Tuesday morning the International Monetary Fund (IMF) revised its prediction for global economic growth in 2019, showing a 0.1% decrease from their previous forecast in April and a notable 0.3% decrease from the beginning of the year. While alluding to the intensifying trade war between the US and China, the IMF claimed that the decrease in global economic growth is in part due to, “Weak trade prospects—to an extent reflecting trade tensions—in turn create headwinds for investment.” Furthermore, Morgan Stanley estimates if the trade war continues to escalate, there could be a possible 0.81 percentage point drop in global GDP.
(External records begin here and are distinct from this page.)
-- pv_equiv track=rewrite | github.com/OlinaKundu/Email-triage-assistant | comp/ai_processor.py | _fallback_actions
-- ===== SOURCE A (Python) =====
-- from typing import Dict, List, Optional
--
-- def _fallback_actions(email_text: str) -> List[Dict]:
--     """Fallback action detection using keywords."""
--     action_keywords = [
--         'please', 'could you', 'can you', 'need to', 'should',
--         'must', 'required', 'action', 'todo', 'task'
--     ]
--
--     actions = []
--     for line in email_text.split('\n'):
--         line = line.strip()
--         if any(keyword in line.lower() for keyword in action_keywords):
--             actions.append({
--                 'text': line,
--                 'assignee': 'unspecified',
--                 'deadline': 'none',
--                 'confidence': 'low'
--             })
--
--     return actions[:5]  # Limit to 5 actions
-- ===== SOURCE B (Python) =====
-- from typing import Dict, List
--
--
-- def _fallback_actions(email_text: str) -> List[Dict]:
--     """Fallback action detection using a keyword trie (multi-pattern substring search)."""
--     keywords = [
--         'please', 'could you', 'can you', 'need to', 'should',
--         'must', 'required', 'action', 'todo', 'task'
--     ]
--
--     # Compile the keyword list into a character trie once; '' marks a terminal node.
--     root = {}
--     for kw in keywords:
--         node = root
--         for ch in kw:
--             node = node.setdefault(ch, {})
--         node[''] = True
--
--     def has_keyword(s: str) -> bool:
--         for i in range(len(s)):
--             node = root
--             for ch in s[i:]:
--                 if ch not in node:
--                     break
--                 node = node[ch]
--                 if '' in node:
--                     return True
--         return False
--
--     matched = [line for line in map(str.strip, email_text.split('\n'))
--                if has_keyword(line.lower())][:5]
--     return [{'text': line, 'assignee': 'unspecified', 'deadline': 'none',
--              'confidence': 'low'} for line in matched]
-- ===== Notes on version B (the rewrite author's own statement) =====
-- stated objective: alternative
-- what changed: B compiles the keyword list into a character trie built once and tests each lowered line with a single left-to-right trie walk per start position (one shared multi-pattern matcher), instead of A's per-line loop running a separate substring scan for every keyword; B also stages the result as strip-map / trie-filter / take-5 / dict-build comprehensions instead of A's single accumulating loop plus slice.
import Mathlib
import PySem

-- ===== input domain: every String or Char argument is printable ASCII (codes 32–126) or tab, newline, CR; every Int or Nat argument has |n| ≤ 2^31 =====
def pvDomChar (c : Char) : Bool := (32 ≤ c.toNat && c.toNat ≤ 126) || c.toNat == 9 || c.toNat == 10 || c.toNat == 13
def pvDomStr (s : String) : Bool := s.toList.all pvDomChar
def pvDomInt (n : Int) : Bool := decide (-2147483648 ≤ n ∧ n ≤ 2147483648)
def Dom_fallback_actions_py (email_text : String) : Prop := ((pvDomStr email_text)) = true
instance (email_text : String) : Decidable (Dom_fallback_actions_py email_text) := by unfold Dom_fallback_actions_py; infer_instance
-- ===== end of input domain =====

-- B compiles the keywords into a character trie built once and tests each lowered line with
-- one trie walk per start position instead of A's per-keyword substring scans, staging the
-- result as map/filter/take/map passes (objective: alternative; same output).

-- ===== PORT A =====
def pvKeywords : List String :=
  ["please", "could you", "can you", "need to", "should",
   "must", "required", "action", "todo", "task"]

def pvEntry (line : String) : List (String × String) :=
  [("text", line), ("assignee", "unspecified"), ("deadline", "none"), ("confidence", "low")]

def fallback_actions_py (email_text : String) : List (List (String × String)) :=
  let actions := ((PySem.Str.split? email_text "\n").getD []).foldl
    (fun acc l =>
      let line := PySem.Str.strip l
      if pvKeywords.any (fun keyword => PySem.Str.isIn keyword (PySem.Str.lower line)) then
        acc ++ [pvEntry line]
      else acc) []
  PySem.List.slice actions none (some 5)

-- ===== PORT B =====
-- the trie: a node is (terminal flag, children); explicit child-list type (no nested inductive)
mutual
inductive PvTrie where
  | node : Bool → PvKids → PvTrie
inductive PvKids where
  | nil : PvKids
  | cons : Char → PvTrie → PvKids → PvKids
end

def pvKidsGet : PvKids → Char → Option PvTrie
  | .nil, _ => none
  | .cons c t rest, d => if c = d then some t else pvKidsGet rest d

def pvKidsSet : PvKids → Char → PvTrie → PvKids
  | .nil, d, u => .cons d u .nil
  | .cons c t rest, d, u => if c = d then .cons c u rest else .cons c t (pvKidsSet rest d u)

-- 'node = node.setdefault(ch, {})' down the keyword, then "node[''] = True" → terminal flag
def pvInsert : PvTrie → List Char → PvTrie
  | .node _ ks, [] => .node true ks
  | .node b ks, c :: rest =>
      let child := (pvKidsGet ks c).getD (.node false .nil)
      .node b (pvKidsSet ks c (pvInsert child rest))

def pvRoot : PvTrie := pvKeywords.foldl (fun t k => pvInsert t k.toList) (.node false .nil)

def pvTerm : PvTrie → Bool
  | .node b _ => b

-- the inner 'for ch in s[i:]' walk from the root
def pvWalk : PvTrie → List Char → Bool
  | _, [] => false
  | .node _ ks, c :: rest =>
    match pvKidsGet ks c with
    | none => false
    | some t' => pvTerm t' || pvWalk t' rest

-- 'for i in range(len(s))': one walk per start position
def pvScan (root : PvTrie) : List Char → Bool
  | [] => false
  | c :: rest => pvWalk root (c :: rest) || pvScan root rest

def fallback_actions_py_alt (email_text : String) : List (List (String × String)) :=
  let matched := ((((PySem.Str.split? email_text "\n").getD []).map PySem.Str.strip).filter
      (fun line => pvScan pvRoot (PySem.Str.lower line).toList)).take 5
  matched.map pvEntry

-- ===== PRECONDITION & SPEC =====
def Spec_fallback_actions_py (email_text : String) (out : List (List (String × String))) : Prop := out = fallback_actions_py_alt email_text
instance (email_text : String) (out : List (List (String × String))) : Decidable (Spec_fallback_actions_py email_text out) := by unfold Spec_fallback_actions_py; infer_instance

-- ===== CLAIM =====
def Claim_equal_fallback_actions_py : Prop := ∀ (email_text : String), Dom_fallback_actions_py email_text → Spec_fallback_actions_py email_text (fallback_actions_py email_text)

-- ===== LEMMAS AND PROOFS =====

-- membership semantics of the trie: the path p ends at a terminal node
def pvMem : PvTrie → List Char → Bool
  | .node b _, [] => b
  | .node _ ks, c :: rest =>
    match pvKidsGet ks c with
    | none => false
    | some t' => pvMem t' rest

theorem pvKidsGet_set : ∀ (ks : PvKids) (c d : Char) (u : PvTrie),
    pvKidsGet (pvKidsSet ks c u) d = if c = d then some u else pvKidsGet ks d
  | .nil, c, d, u => by simp [pvKidsSet, pvKidsGet]
  | .cons c' t rest, c, d, u => by
    simp only [pvKidsSet]
    by_cases h1 : c' = c <;> by_cases h2 : c' = d <;> by_cases h3 : c = d <;>
      simp_all [pvKidsGet, pvKidsGet_set rest c d u, pvKidsGet_set rest d d u]

theorem pvMem_empty (p : List Char) : pvMem (.node false .nil) p = false := by
  cases p <;> simp [pvMem, pvKidsGet]

theorem pvMem_insert (ks : List Char) (t : PvTrie) (p : List Char) :
    pvMem (pvInsert t ks) p = (decide (p = ks) || pvMem t p) := by
  induction ks generalizing t p with
  | nil =>
    obtain ⟨b, kids⟩ := t
    cases p with
    | nil => simp [pvInsert, pvMem]
    | cons c q => simp [pvInsert, pvMem]
  | cons c rest ih =>
    obtain ⟨b, kids⟩ := t
    cases p with
    | nil => simp [pvInsert, pvMem]
    | cons d q =>
      simp only [pvInsert, pvMem, pvKidsGet_set]
      by_cases hcd : c = d
      · subst hcd
        rw [if_pos rfl]
        cases hg : pvKidsGet kids c with
        | none => simp [ih, pvMem_empty]
        | some t0 => simp [ih]
      · rw [if_neg hcd]
        have : decide (d :: q = c :: rest) = false := by
          simp; intro h; exact absurd h.symm hcd
        rw [this, Bool.false_or]

theorem pvWalk_iff (t : PvTrie) (s : List Char) :
    pvWalk t s = true ↔ ∃ p, p ≠ [] ∧ p <+: s ∧ pvMem t p = true := by
  induction s generalizing t with
  | nil =>
    simp only [pvWalk]
    constructor
    · intro h; exact absurd h (by simp)
    · rintro ⟨p, hne, hp, _⟩
      exact absurd (List.prefix_nil.mp hp) hne
  | cons c rest ih =>
    obtain ⟨b, kids⟩ := t
    simp only [pvWalk]
    cases hg : pvKidsGet kids c with
    | none =>
      simp only [Bool.false_eq_true, false_iff]
      rintro ⟨p, hne, hp, hm⟩
      cases p with
      | nil => exact hne rfl
      | cons d q =>
        obtain ⟨hd, -⟩ := List.cons_prefix_cons.mp hp
        subst hd
        simp [pvMem, hg] at hm
    | some t' =>
      rw [Bool.or_eq_true, ih]
      constructor
      · rintro (hterm | ⟨q, hqne, hq, hm⟩)
        · exact ⟨[c], by simp, by simp, by obtain ⟨b', k'⟩ := t'; simpa [pvMem, hg, pvTerm] using hterm⟩
        · exact ⟨c :: q, by simp, by simpa using hq, by simpa [pvMem, hg] using hm⟩
      · rintro ⟨p, hne, hp, hm⟩
        cases p with
        | nil => exact absurd rfl hne
        | cons d q =>
          obtain ⟨hd, hq⟩ := List.cons_prefix_cons.mp hp
          subst hd
          simp only [pvMem, hg] at hm
          cases q with
          | nil => left; obtain ⟨b', k'⟩ := t'; simpa [pvMem, pvTerm] using hm
          | cons e r => right; exact ⟨e :: r, by simp, hq, hm⟩

theorem pvScan_iff (t : PvTrie) (s : List Char) :
    pvScan t s = true ↔ ∃ p, p ≠ [] ∧ p <:+: s ∧ pvMem t p = true := by
  induction s with
  | nil =>
    simp only [pvScan]
    constructor
    · intro h; exact absurd h (by simp)
    · rintro ⟨p, hne, hp, _⟩
      exact absurd (List.infix_nil.mp hp) hne
  | cons c rest ih =>
    simp only [pvScan, Bool.or_eq_true, ih, pvWalk_iff]
    constructor
    · rintro (⟨p, hne, hp, hm⟩ | ⟨p, hne, hp, hm⟩)
      · exact ⟨p, hne, hp.isInfix, hm⟩
      · exact ⟨p, hne, hp.trans (List.suffix_cons c rest).isInfix, hm⟩
    · rintro ⟨p, hne, hp, hm⟩
      rw [List.infix_cons_iff] at hp
      rcases hp with hpre | hinf
      · exact Or.inl ⟨p, hne, hpre, hm⟩
      · exact Or.inr ⟨p, hne, hinf, hm⟩

theorem pvMem_foldl (kws : List String) (t : PvTrie) (p : List Char) :
    pvMem (kws.foldl (fun t k => pvInsert t k.toList) t) p =
      (kws.any (fun k => decide (p = k.toList)) || pvMem t p) := by
  induction kws generalizing t with
  | nil => simp
  | cons k rest ih =>
    simp only [List.foldl_cons, ih, pvMem_insert, List.any_cons, Bool.or_assoc,
      Bool.or_comm]

theorem pvMem_root (p : List Char) :
    pvMem pvRoot p = pvKeywords.any (fun k => decide (p = k.toList)) := by
  rw [pvRoot, pvMem_foldl, pvMem_empty, Bool.or_false]

-- the two per-line tests agree (all keywords nonempty)
theorem pvScan_eq_any (s : List Char) :
    pvScan pvRoot s = pvKeywords.any (fun k => PySem.Chars.isIn k.toList s) := by
  rw [Bool.eq_iff_iff, pvScan_iff]
  simp only [List.any_eq_true, PySem.Chars.isIn_iff_infix]
  constructor
  · rintro ⟨p, hne, hp, hm⟩
    rw [pvMem_root] at hm
    simp only [List.any_eq_true, decide_eq_true_eq] at hm
    obtain ⟨k, hk, rfl⟩ := hm
    exact ⟨k, hk, hp⟩
  · rintro ⟨k, hk, hinf⟩
    refine ⟨k.toList, ?_, hinf, ?_⟩
    · fin_cases hk <;> decide
    · rw [pvMem_root]
      simp only [List.any_eq_true, decide_eq_true_eq]
      exact ⟨k, hk, rfl⟩

-- A's accumulating loop + slice, as filter/map/take
theorem pvA_eq (email_text : String) :
    fallback_actions_py email_text =
      (((((PySem.Str.split? email_text "\n").getD []).filter
        (fun l => pvKeywords.any (fun keyword => PySem.Str.isIn keyword (PySem.Str.lower (PySem.Str.strip l))))).map
        (fun l => pvEntry (PySem.Str.strip l))).take 5) := by
  simp only [fallback_actions_py]
  rw [PySem.List.slice_to _ (by norm_num)]
  rw [PySem.List.foldl_append_if
    (fun l => pvKeywords.any (fun keyword => PySem.Str.isIn keyword (PySem.Str.lower (PySem.Str.strip l))))
    (fun l => pvEntry (PySem.Str.strip l))]
  simp

-- B's staged passes, brought to the same form
theorem pvB_eq (email_text : String) :
    fallback_actions_py_alt email_text =
      (((((PySem.Str.split? email_text "\n").getD []).filter
        (fun l => pvKeywords.any (fun keyword => PySem.Str.isIn keyword (PySem.Str.lower (PySem.Str.strip l))))).map
        (fun l => pvEntry (PySem.Str.strip l))).take 5) := by
  simp only [fallback_actions_py_alt]
  rw [List.filter_map]
  have hp : ∀ (l : String), ((fun line => pvScan pvRoot (PySem.Str.lower line).toList) ∘ PySem.Str.strip) l
      = (pvKeywords.any fun keyword => PySem.Str.isIn keyword (PySem.Str.lower (PySem.Str.strip l))) := by
    intro l; simp [pvScan_eq_any]
  rw [List.filter_congr (fun l _ => hp l)]
  simp [List.map_take, List.map_map, Function.comp_def]

-- ===== VERDICT =====
theorem fallback_actions_py_spec : Claim_equal_fallback_actions_py := by
  intro email_text _
  simp only [Spec_fallback_actions_py]
  rw [pvA_eq, pvB_eq]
On Wednesday, the White House released a statement claiming that US trade representative Robert Lighthizer and US Treasury secretary Steven Mnuchin will meet with Vice Premier Liu He in China next week in an attempt to further negations and hopefully reach an agreement with the Chinese government. With President Trump easing up on the US business ban on telecom giant Huaweii and a renewed effort by President Xi Jinping to revitalize Chinese importation of US agricultural goods, de-escalation of the harmful trade war might be able to pivot from a long shot to a reality and allow the global economy to resume steady growth.
Keith Knutsson of Integrale Advisors commented that, “For the global economy to exhibit continual growth, tariffs must decrease on behalf of both the United States and China. The two global economic powerhouses must cooperate to create a more economically stable world.”